The first misstep was not referring your client to a fully qualified insurance consultant or broker before the offer to lease was signed. You also failed to encourage your client to send his current broker the full lease. Why? The reason is perfectly demonstrated in this case; the tenant may have agreed to a variety of terms not included in the insurance clauses that affect the type of insurance required. For example, your client agreed to the bylaws that required him to install equipment and fixtures according to standards set by the landlord. A quick fax, email or scan to his broker would have solved this issue and ensured he received the correct coverage.

Another misstep was your assumption that an “all risks” policy protects an insured against every type of risk.

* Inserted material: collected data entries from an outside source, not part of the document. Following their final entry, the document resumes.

-- pv_equiv track=rewrite | github.com/ipa-vsp/ros2_communication_test | scripts/qos_matrix_common.py | worst_status
-- ===== SOURCE A (Python) =====
-- from typing import Dict, Iterable, List
--
-- def worst_status(statuses: Iterable[str]) -> str:
--     severity = {"pass": 0, "caution": 1, "failed": 2}
--     score = 0
--     result = "pass"
--     for status in statuses:
--         normalized = status.lower()
--         if normalized not in severity:
--             raise ValueError(f"Unknown status '{status}'")
--         if severity[normalized] >= score:
--             score = severity[normalized]
--             result = normalized
--     return result
-- ===== SOURCE B (Python) =====
-- def worst_status(statuses):
--     known = {"pass", "caution", "failed"}
--     seen = set()
--     for status in statuses:
--         normalized = status.lower()
--         if normalized not in known:
--             raise ValueError(f"Unknown status '{status}'")
--         seen.add(normalized)
--     if "failed" in seen:
--         return "failed"
--     if "caution" in seen:
--         return "caution"
--     return "pass"
-- ===== Notes on version B (the rewrite author's own statement) =====
-- stated objective: idiomatic
-- what changed: Replaces the numeric running-max reduction (score/result state updated per element) by a validate-and-collect pass into a set followed by an ordered priority membership check.
import Mathlib
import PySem

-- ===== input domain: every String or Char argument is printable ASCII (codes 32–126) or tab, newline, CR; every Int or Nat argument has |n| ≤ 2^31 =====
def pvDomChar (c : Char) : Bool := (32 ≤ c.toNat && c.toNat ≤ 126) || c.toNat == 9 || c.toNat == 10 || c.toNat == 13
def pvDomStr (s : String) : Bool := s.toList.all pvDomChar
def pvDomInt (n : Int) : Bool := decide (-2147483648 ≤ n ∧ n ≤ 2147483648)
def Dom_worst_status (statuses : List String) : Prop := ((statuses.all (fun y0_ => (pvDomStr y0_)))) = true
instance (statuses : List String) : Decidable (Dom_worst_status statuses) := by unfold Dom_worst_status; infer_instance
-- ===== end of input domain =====

-- B replaces A's numeric running-max reduction by a validate-and-collect pass into a set
-- followed by an ordered priority membership check (idiomatic; same cost).


-- ===== PORT A =====
def pvSeverity : PySem.Dict String Int :=
  PySem.Dict.ofList [("pass", 0), ("caution", 1), ("failed", 2)]

def worst_status_go : List String → Int → String → String
  | [], _, result => result
  | status :: rest, score, result =>
    let normalized := PySem.Str.lower status
    match PySem.Dict.get? pvSeverity normalized with
    | none => "ValueError"  -- A raises ValueError here; such inputs are excluded by Pre_
    | some sev =>
      if sev ≥ score then worst_status_go rest sev normalized
      else worst_status_go rest score result

def worst_status (statuses : List String) : String :=
  worst_status_go statuses 0 "pass"

-- ===== PORT B =====
def pvKnown : PySem.Set String := PySem.Set.ofList ["pass", "caution", "failed"]

def worst_status_alt_go : List String → PySem.Set String → Option (PySem.Set String)
  | [], seen => some seen
  | status :: rest, seen =>
    let normalized := PySem.Str.lower status
    if PySem.Set.contains pvKnown normalized then
      worst_status_alt_go rest (PySem.Set.add seen normalized)
    else none  -- B raises ValueError here; such inputs are excluded by Pre_

def worst_status_alt (statuses : List String) : String :=
  match worst_status_alt_go statuses PySem.Set.empty with
  | none => "ValueError"
  | some seen =>
    if PySem.Set.contains seen "failed" then "failed"
    else if PySem.Set.contains seen "caution" then "caution"
    else "pass"

-- ===== PRECONDITION & SPEC =====
-- Pre_ excludes exactly the inputs containing a status whose lower() is not a known
-- status: there A (and B) raise ValueError.
def Pre_worst_status (statuses : List String) : Prop :=
  ∀ s ∈ statuses, PySem.Str.lower s ∈ (["pass", "caution", "failed"] : List String)
instance (statuses : List String) : Decidable (Pre_worst_status statuses) := by
  unfold Pre_worst_status; infer_instance

def pvWitness_worst_status : List String := ["Pass", "FAILED", "caution"]

def Spec_worst_status (statuses : List String) (out : String) : Prop := out = worst_status_alt statuses
instance (statuses : List String) (out : String) : Decidable (Spec_worst_status statuses out) := by unfold Spec_worst_status; infer_instance

-- ===== CLAIM (what is proved, stated in full; the proofs are below) =====
def Claim_equal_worst_status : Prop := ∀ (statuses : List String), Dom_worst_status statuses → Pre_worst_status statuses → Spec_worst_status statuses (worst_status statuses)

-- ===== LEMMAS AND PROOFS =====

-- the score / result that A's loop state holds, expressed from B's `seen` set
def pvRefScore (seen : List String) : Int :=
  if "failed" ∈ seen then 2 else if "caution" ∈ seen then 1 else 0
def pvRefRes (seen : List String) : String :=
  if "failed" ∈ seen then "failed" else if "caution" ∈ seen then "caution" else "pass"

lemma pv_go_eq : ∀ (rest : List String) (seen : PySem.Set String),
    (∀ s ∈ rest, PySem.Str.lower s ∈ (["pass", "caution", "failed"] : List String)) →
    ∃ seen', worst_status_alt_go rest seen = some seen' ∧
      worst_status_go rest (pvRefScore seen) (pvRefRes seen) = pvRefRes seen' := by
  intro rest
  induction rest with
  | nil => intro seen _; exact ⟨seen, rfl, rfl⟩
  | cons status rest ih =>
    intro seen hpre
    have hs : PySem.Str.lower status ∈ (["pass", "caution", "failed"] : List String) :=
      hpre status (List.mem_cons_self)
    have hrest : ∀ s ∈ rest, PySem.Str.lower s ∈ (["pass", "caution", "failed"] : List String) :=
      fun s hm => hpre s (List.mem_cons_of_mem _ hm)
    simp only [List.mem_cons, List.not_mem_nil, or_false] at hs
    rcases hs with hn | hn | hn
    · -- "pass"
      obtain ⟨seen', h1, h2⟩ := ih (PySem.Set.add seen "pass") hrest
      refine ⟨seen', ?_, ?_⟩
      · simp [worst_status_alt_go, hn]
        exact ⟨by decide, h1⟩
      · simp only [worst_status_go, hn,
          show PySem.Dict.get? pvSeverity "pass" = some 0 from by decide]
        by_cases hF : "failed" ∈ seen <;> by_cases hC : "caution" ∈ seen <;>
          simp_all [pvRefScore, pvRefRes]
    · -- "caution"
      obtain ⟨seen', h1, h2⟩ := ih (PySem.Set.add seen "caution") hrest
      refine ⟨seen', ?_, ?_⟩
      · simp [worst_status_alt_go, hn]
        exact ⟨by decide, h1⟩
      · simp only [worst_status_go, hn,
          show PySem.Dict.get? pvSeverity "caution" = some 1 from by decide]
        by_cases hF : "failed" ∈ seen <;> by_cases hC : "caution" ∈ seen <;>
          simp_all [pvRefScore, pvRefRes]
    · -- "failed"
      obtain ⟨seen', h1, h2⟩ := ih (PySem.Set.add seen "failed") hrest
      refine ⟨seen', ?_, ?_⟩
      · simp [worst_status_alt_go, hn]
        exact ⟨by decide, h1⟩
      · simp only [worst_status_go, hn,
          show PySem.Dict.get? pvSeverity "failed" = some 2 from by decide]
        by_cases hF : "failed" ∈ seen <;> by_cases hC : "caution" ∈ seen <;>
          simp_all [pvRefScore, pvRefRes]

theorem worst_status_spec : Claim_equal_worst_status := by
  intro statuses _ hpre
  unfold Spec_worst_status worst_status worst_status_alt
  obtain ⟨seen', h1, h2⟩ := pv_go_eq statuses PySem.Set.empty hpre
  rw [h1]
  have h2' : worst_status_go statuses 0 "pass" = pvRefRes seen' := h2
  rw [h2']
  simp [pvRefRes]
-- key pointwise lemma: B's max of the two sweeps equals A's max over the comprehension
theorem pvKey (prev : List Int) (n j : Nat) (hp : prev.length = n) (hn : 0 < n) (hj : j < n) :
    max ((pvSweep (PySem.List.pyGetD prev 0 0) prev).getD j 0)
        (((pvSweep (PySem.List.pyGetD prev (-1) 0) prev.reverse).reverse).getD j 0) =
      ((PySem.List.max? (pvCand prev (j : Int)) (fun x => x)).getD 0) := by
  have hne : prev ≠ [] := by cases prev <;> simp_all
  have h0 : PySem.List.pyGetD prev 0 0 = prev.getD 0 0 := by
    simpa using PySem.List.pyGetD_natCast (xs := prev) (n := 0) (d := 0)
  have hrevlen : prev.reverse.length = n := by simp [hp]
  have hrevgetD : ∀ k : Nat, k < n → prev.reverse.getD k 0 = prev.getD (n - 1 - k) 0 := by
    intro k hk
    rw [List.getD_eq_getElem _ _ (by rw [hrevlen]; omega),
        List.getD_eq_getElem _ _ (by rw [hp]; omega), List.getElem_reverse]
    congr 1
    omega
  have hlastD : PySem.List.pyGetD prev (-1) 0 = prev.reverse.getD 0 0 := by
    rw [PySem.List.pyGetD_neg_one prev 0 hne, List.getLast_eq_head_reverse,
        List.head_eq_getElem, List.getD_eq_getElem _ _ (by rw [hrevlen]; omega)]
  have hrightD : ((pvSweep (PySem.List.pyGetD prev (-1) 0) prev.reverse).reverse).getD j 0 =
      (pvSweep (PySem.List.pyGetD prev (-1) 0) prev.reverse).getD (n - 1 - j) 0 := by
    have hlen : (pvSweep (PySem.List.pyGetD prev (-1) 0) prev.reverse).length = n := by
      rw [pvSweep_length, hrevlen]
    rw [List.getD_eq_getElem _ _ (by simp [hlen]; omega),
        List.getD_eq_getElem _ _ (by rw [hlen]; omega)]
    rw [List.getElem_reverse]
    congr 1
    rw [hlen]
  obtain ⟨m, hm⟩ : ∃ m, PySem.List.max? (pvCand prev (j : Int)) (fun x => x) = some m := by
    cases h : PySem.List.max? (pvCand prev (j : Int)) (fun x => x) with
    | none =>
      exfalso
      have hnil := (PySem.List.max?_eq_none_iff _ _).1 h
      have hmem := pvCand_mem prev (j : Int) 0 (by omega)
      rw [hnil] at hmem
      simp at hmem
    | some m => exact ⟨m, rfl⟩
  rw [hm]
  simp only [Option.getD_some]
  have hub : ∀ y ∈ pvCand prev (j : Int), y ≤ m := PySem.List.max?_isMax hm
  have hmemm : m ∈ pvCand prev (j : Int) := PySem.List.max?_mem hm
  apply le_antisymm
  · apply max_le
    · -- the left sweep is ≤ m
      rcases pvSweep_attained (PySem.List.pyGetD prev 0 0) prev j (by omega) with h | ⟨k, hk, h⟩
      · have hb := hub _ (pvCand_mem prev (j : Int) 0 (by omega))
        omega
      · have hb := hub _ (pvCand_mem prev (j : Int) k (by omega))
        omega
    · -- the right sweep is ≤ m
      rw [hrightD]
      rcases pvSweep_attained (PySem.List.pyGetD prev (-1) 0) prev.reverse (n - 1 - j)
          (by rw [hrevlen]; omega) with h | ⟨k, hk, h⟩
      · have h00 := hrevgetD 0 (by omega)
        simp only [Nat.sub_zero] at h00
        have hb := hub _ (pvCand_mem prev (j : Int) (n - 1) (by omega))
        omega
      · have hrk := hrevgetD k (by omega)
        have hb := hub _ (pvCand_mem prev (j : Int) (n - 1 - k) (by omega))
        omega
  · -- m ≤ max of the two sweeps
    simp only [pvCand] at hmemm
    obtain ⟨kk, hkk, hmk⟩ := List.mem_map.1 hmemm
    obtain ⟨hk0, hkn⟩ := PySem.List.mem_pyRange_one.1 hkk
    have hgd : PySem.List.pyGetD prev kk 0 = prev.getD kk.toNat 0 := pyGetD_toNat prev kk hk0
    rw [hgd] at hmk
    by_cases hcmp : kk.toNat ≤ j
    · have hle := pvSweep_ge (PySem.List.pyGetD prev 0 0) prev kk.toNat j hcmp (by omega)
      have hmax := le_max_left ((pvSweep (PySem.List.pyGetD prev 0 0) prev).getD j 0)
        (((pvSweep (PySem.List.pyGetD prev (-1) 0) prev.reverse).reverse).getD j 0)
      omega
    · have hle := pvSweep_ge (PySem.List.pyGetD prev (-1) 0) prev.reverse
        (n - 1 - kk.toNat) (n - 1 - j) (by omega) (by rw [hrevlen]; omega)
      rw [hrevgetD (n - 1 - kk.toNat) (by omega)] at hle
      have hidx : n - 1 - (n - 1 - kk.toNat) = kk.toNat := by omega
      rw [hidx] at hle
      have hmax := le_max_right ((pvSweep (PySem.List.pyGetD prev 0 0) prev).getD j 0)
        (((pvSweep (PySem.List.pyGetD prev (-1) 0) prev.reverse).reverse).getD j 0)
      omega

-- A's in-place assignment loop over j writes every position exactly once: it is a map
theorem pvFoldl_pySetD (f : Int → Int) (n : Nat) :
    ∀ (m : Nat), m ≤ n → ∀ d : List Int, d.length = n →
      (PySem.List.pyRange 0 (m : Int)).foldl (fun d j => PySem.List.pySetD d j (f j)) d =
        (PySem.List.pyRange 0 (m : Int)).map f ++ d.drop m := by
  intro m
  induction m with
  | zero => intro _ d _; simp
  | succ m ih =>
    intro hm d hd
    have hcast : ((m + 1 : Nat) : Int) = (m : Int) + 1 := by push_cast; ring
    rw [hcast, PySem.List.pyRange_one_succ_right (by positivity)]
    rw [List.foldl_append, List.map_append, ih (by omega) d hd]
    simp only [List.foldl_cons, List.foldl_nil, List.map_cons, List.map_nil]
    have hlen : ((PySem.List.pyRange 0 (m : Int)).map f).length = m := by simp
    have hmlen : m < ((PySem.List.pyRange 0 (m : Int)).map f ++ d.drop m).length := by
      simp [hlen, hd]; omega
    have hdrop : d.drop m = d[m]'(by omega) :: d.drop (m + 1) :=
      List.drop_eq_getElem_cons (by omega)
    simp only [PySem.List.pySetD, PySem.List.pySet?, PySem.List.pyIdx?]
    rw [if_pos (by positivity), if_pos (by exact_mod_cast hmlen)]
    simp only [Int.toNat_natCast, Option.map_some, Option.getD_some]
    rw [hdrop, List.set_append, hlen]
    simp
    rw [hdrop, List.set_cons_zero]

-- B's step function, as it appears in the port
def pvStepB (N : Int) (prev row : List Int) : List Int :=
  (PySem.List.pyRange 0 N).map (fun j =>
    PySem.List.pyGetD row j 0 +
      max (PySem.List.pyGetD (pvSweep (PySem.List.pyGetD prev 0 0) prev) j 0)
          (PySem.List.pyGetD ((pvSweep (PySem.List.pyGetD prev (-1) 0) prev.reverse).reverse) j 0))

theorem pvStepB_length (n : Nat) (prev row : List Int) :
    (pvStepB (n : Int) prev row).length = n := by
  simp [pvStepB]

-- one row of A equals one row of B, for a previous row of the right length
theorem pvStep_eq (n : Nat) (hn : 0 < n) (prev row : List Int) (hp : prev.length = n) :
    (PySem.List.pyRange 0 (n : Int)).foldl (fun d j =>
        PySem.List.pySetD d j
          (PySem.List.pyGetD row j 0 +
           ((PySem.List.max? ((PySem.List.pyRange 0 (n : Int)).map
               (fun k => PySem.List.pyGetD prev k 0 - ((k - j).natAbs : Int)))
               (fun x => x)).getD 0))) prev =
      pvStepB (n : Int) prev row := by
  rw [pvFoldl_pySetD _ n n (le_refl n) prev hp]
  rw [List.drop_eq_nil_of_le (by omega), List.append_nil]
  unfold pvStepB
  apply List.map_congr_left
  intro j hj
  obtain ⟨hj0, hjn⟩ := PySem.List.mem_pyRange_one.1 hj
  congr 1
  have hc : (PySem.List.pyRange 0 (n : Int)).map
      (fun k => PySem.List.pyGetD prev k 0 - ((k - j).natAbs : Int)) = pvCand prev j := by
    unfold pvCand
    rw [hp]
  rw [hc]
  have hjnat : ((j.toNat : Nat) : Int) = j := by omega
  have hkey := pvKey prev n j.toNat hp hn (by omega)
  rw [hjnat] at hkey
  rw [← hkey]
  rw [pyGetD_toNat _ _ hj0, pyGetD_toNat _ _ hj0]

-- the paired outer loop of A runs B's fold in both components
theorem pvFold_pair (n : Nat) (hn : 0 < n) (rows : List (List Int)) :
    ∀ p : List Int, p.length = n →
      (rows.foldl (fun (s : List Int × List Int) row =>
          ((PySem.List.pyRange 0 (n : Int)).foldl (fun d j =>
            PySem.List.pySetD d j
              (PySem.List.pyGetD row j 0 +
               ((PySem.List.max? ((PySem.List.pyRange 0 (n : Int)).map
                   (fun k => PySem.List.pyGetD s.2 k 0 - ((k - j).natAbs : Int)))
                   (fun x => x)).getD 0))) s.1,
           (PySem.List.pyRange 0 (n : Int)).foldl (fun d j =>
            PySem.List.pySetD d j
              (PySem.List.pyGetD row j 0 +
               ((PySem.List.max? ((PySem.List.pyRange 0 (n : Int)).map
                   (fun k => PySem.List.pyGetD s.2 k 0 - ((k - j).natAbs : Int)))
                   (fun x => x)).getD 0))) s.1)) (p, p)).1 =
        rows.foldl (fun prev row => pvStepB (n : Int) prev row) p := by
  induction rows with
  | nil => intro p _; rfl
  | cons row rest ih =>
    intro p hp
    simp only [List.foldl_cons]
    rw [pvStep_eq n hn p row hp]
    exact ih (pvStepB (n : Int) p row) (pvStepB_length n p row)

-- ===== VERDICT (by name: the statement is the Claim_ definition above) =====
theorem maxPoints_1_spec : Claim_equal_maxPoints_1 := by
  intro points _hdom hpre
  obtain ⟨hne, hn, _hrows⟩ := hpre
  unfold Spec_maxPoints_1 maxPoints_1 maxPoints_1_alt
  obtain ⟨h, t, rfl⟩ : ∃ h t, points = h :: t := by
    cases points with
    | nil => exact absurd rfl hne
    | cons h t => exact ⟨h, t, rfl⟩
  simp only [List.headD_cons] at hn
  have hget0 : PySem.List.pyGetD (h :: t) 0 [] = h := by
    simp [PySem.List.pyGetD_zero_cons]
  simp only [hget0]
  have hinit : (PySem.List.pyRange 0 (h.length : Int)).map (fun _ => (0 : Int)) =
      List.replicate ((h.length : Int)).toNat (0 : Int) := by
    rw [List.map_const']
    simp
  rw [PySem.List.foldl_pyRange_zero_pyGetD' (h :: t) []
    (fun (s : List Int × List Int) row =>
      ((PySem.List.pyRange 0 (h.length : Int)).foldl (fun d j =>
          PySem.List.pySetD d j
            (PySem.List.pyGetD row j 0 +
             ((PySem.List.max? ((PySem.List.pyRange 0 (h.length : Int)).map
                 (fun k => PySem.List.pyGetD s.2 k 0 - ((k - j).natAbs : Int)))
                 (fun x => x)).getD 0))) s.1,
       (PySem.List.pyRange 0 (h.length : Int)).foldl (fun d j =>
          PySem.List.pySetD d j
            (PySem.List.pyGetD row j 0 +
             ((PySem.List.max? ((PySem.List.pyRange 0 (h.length : Int)).map
                 (fun k => PySem.List.pyGetD s.2 k 0 - ((k - j).natAbs : Int)))
                 (fun x => x)).getD 0))) s.1))]
  rw [← hinit]
  have hlen : ((PySem.List.pyRange 0 (h.length : Int)).map (fun _ => (0 : Int))).length
      = h.length := by simp
  rw [pvFold_pair h.length hn (h :: t) _ hlen]
  simp only [pvStepB]
-- pv_equiv track=rewrite | github.com/davidarizaldi/Go-Agent-Simple | go.py | count_empty_areas
-- ===== SOURCE A (Python) =====
-- def count_empty_areas(board, player):
--     size = len(board)
--     visited = set()
--     score = 0
--
--     def dfs(x, y):
--         """Depth-first search to explore empty areas and check if they are surrounded."""
--         if x < 0 or x >= size or y < 0 or y >= size or (x, y) in visited:
--             return True  # Out of bounds or already visited
--         if board[x][y] == '.':
--             visited.add((x, y))
--             surrounded = True
--             for dx, dy in [(-1, 0), (1, 0), (0, -1), (0, 1)]:
--                 if not dfs(x + dx, y + dy):
--                     surrounded = False  # If we hit a boundary or an opponent stone
--             return surrounded  # Return if the area is still surrounded
--         else:
--             # If we encounter a stone that is not the player's, it's not surrounded
--             return board[x][y] == player
--
--     # Iterate through the board to find empty spaces
--     for x in range(size):
--         for y in range(size):
--             if board[x][y] == '.' and (x, y) not in visited:
--                 # Start DFS to determine if this area is surrounded
--                 if dfs(x, y):
--                     score += 1  # Count this area as a point if it's surrounded
--
--     return score
-- ===== SOURCE B (Python) =====
-- def count_empty_areas(board, player):
--     size = len(board)
--     visited = set()
--     score = 0
--     for x in range(size):
--         for y in range(size):
--             if board[x][y] == '.' and (x, y) not in visited:
--                 surrounded = True
--                 stack = [(x, y)]
--                 while stack:
--                     cx, cy = stack.pop()
--                     if cx < 0 or cx >= size or cy < 0 or cy >= size:
--                         continue  # off-board edges never break the surrounding
--                     if (cx, cy) in visited:
--                         continue
--                     cell = board[cx][cy]
--                     if cell == '.':
--                         visited.add((cx, cy))
--                         stack.extend(((cx, cy + 1), (cx, cy - 1), (cx + 1, cy), (cx - 1, cy)))
--                     elif cell != player:
--                         surrounded = False
--                 if surrounded:
--                     score += 1
--     return score
-- ===== Notes on version B (the rewrite author's own statement) =====
-- stated objective: alternative
-- what changed: A's recursive boolean-returning DFS (four recursive calls per cell, surrounded-flag computed as an AND over the call tree) is replaced by an iterative flood fill with an explicit stack and a single surrounded flag per region, which also avoids Python's recursion limit on large empty regions.
import Mathlib
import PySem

All risks policies only cover losses that aren’t excluded in the policy. A few of the typical exclusions are flood, volcanic eruption and tidal waves, for example. Bylaw endorsements are also not covered under all risks policies.

The next time you come across an insurance clause, advise your client of these hidden dangers. Review the insurance clause in detail and highlight key terms such as minimum insurance obligations, the type of coverage required and who must be named as an insured or loss payee (another complicated matter for a future article). Be sure to then send this to an insurance consultant or broker even if it slows the process. This cautious approach to insurance clauses will ensure your reputation stays intact and that referrals come your way.

This article offers general comments on legal issues and developments of concern to business organizations and individuals and is not intended to provide legal opinions. Readers should seek professional legal advice on the particular issues that concern.